• [Your goal]: Which lines below contain the word "with"? Copy each one.

--- Input data Enclosed Below ---

-- index-parity split of the fold, for any f
theorem foldAP_split (f : Int → Int) :
    ∀ m c d, foldAP f c d m =
      PySem.Int.bxor (foldAP f c (2 * d) ((m + 1) / 2)) (foldAP f (c + d) (2 * d) (m / 2)) := by
  intro m
  induction m using Nat.strong_induction_on with
  | _ m ih =>
    match m with
    | 0 => intro c d; simp [foldAP]
    | 1 => intro c d; simp [foldAP, PySem.Int.bxor_zero]
    | (n + 2) =>
      intro c d
      have h1 : (n + 2 + 1) / 2 = (n + 1) / 2 + 1 := by omega
      have h2 : (n + 2) / 2 = n / 2 + 1 := by omega
      rw [h1, h2]
      show PySem.Int.bxor (f c) (foldAP f (c + d) d (n + 1)) = _
      rw [show foldAP f (c + d) d (n + 1) =
            PySem.Int.bxor (f (c + d)) (foldAP f (c + d + d) d n) from rfl]
      rw [ih n (by omega) (c + d + d) d]
      rw [show foldAP f c (2 * d) ((n + 1) / 2 + 1) =
            PySem.Int.bxor (f c) (foldAP f (c + 2 * d) (2 * d) ((n + 1) / 2)) from rfl]
      rw [show foldAP f (c + d) (2 * d) (n / 2 + 1) =
            PySem.Int.bxor (f (c + d)) (foldAP f (c + d + 2 * d) (2 * d) (n / 2)) from rfl]
      rw [show c + d + d = c + 2 * d by ring]
      rw [show c + 2 * d + d = c + d + 2 * d by ring]
      exact bxor_ac4 _ _ _ _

--- End of Enclosed Input data ---

• [Answer space]:
  induction m using Nat.strong_induction_on with
    match m with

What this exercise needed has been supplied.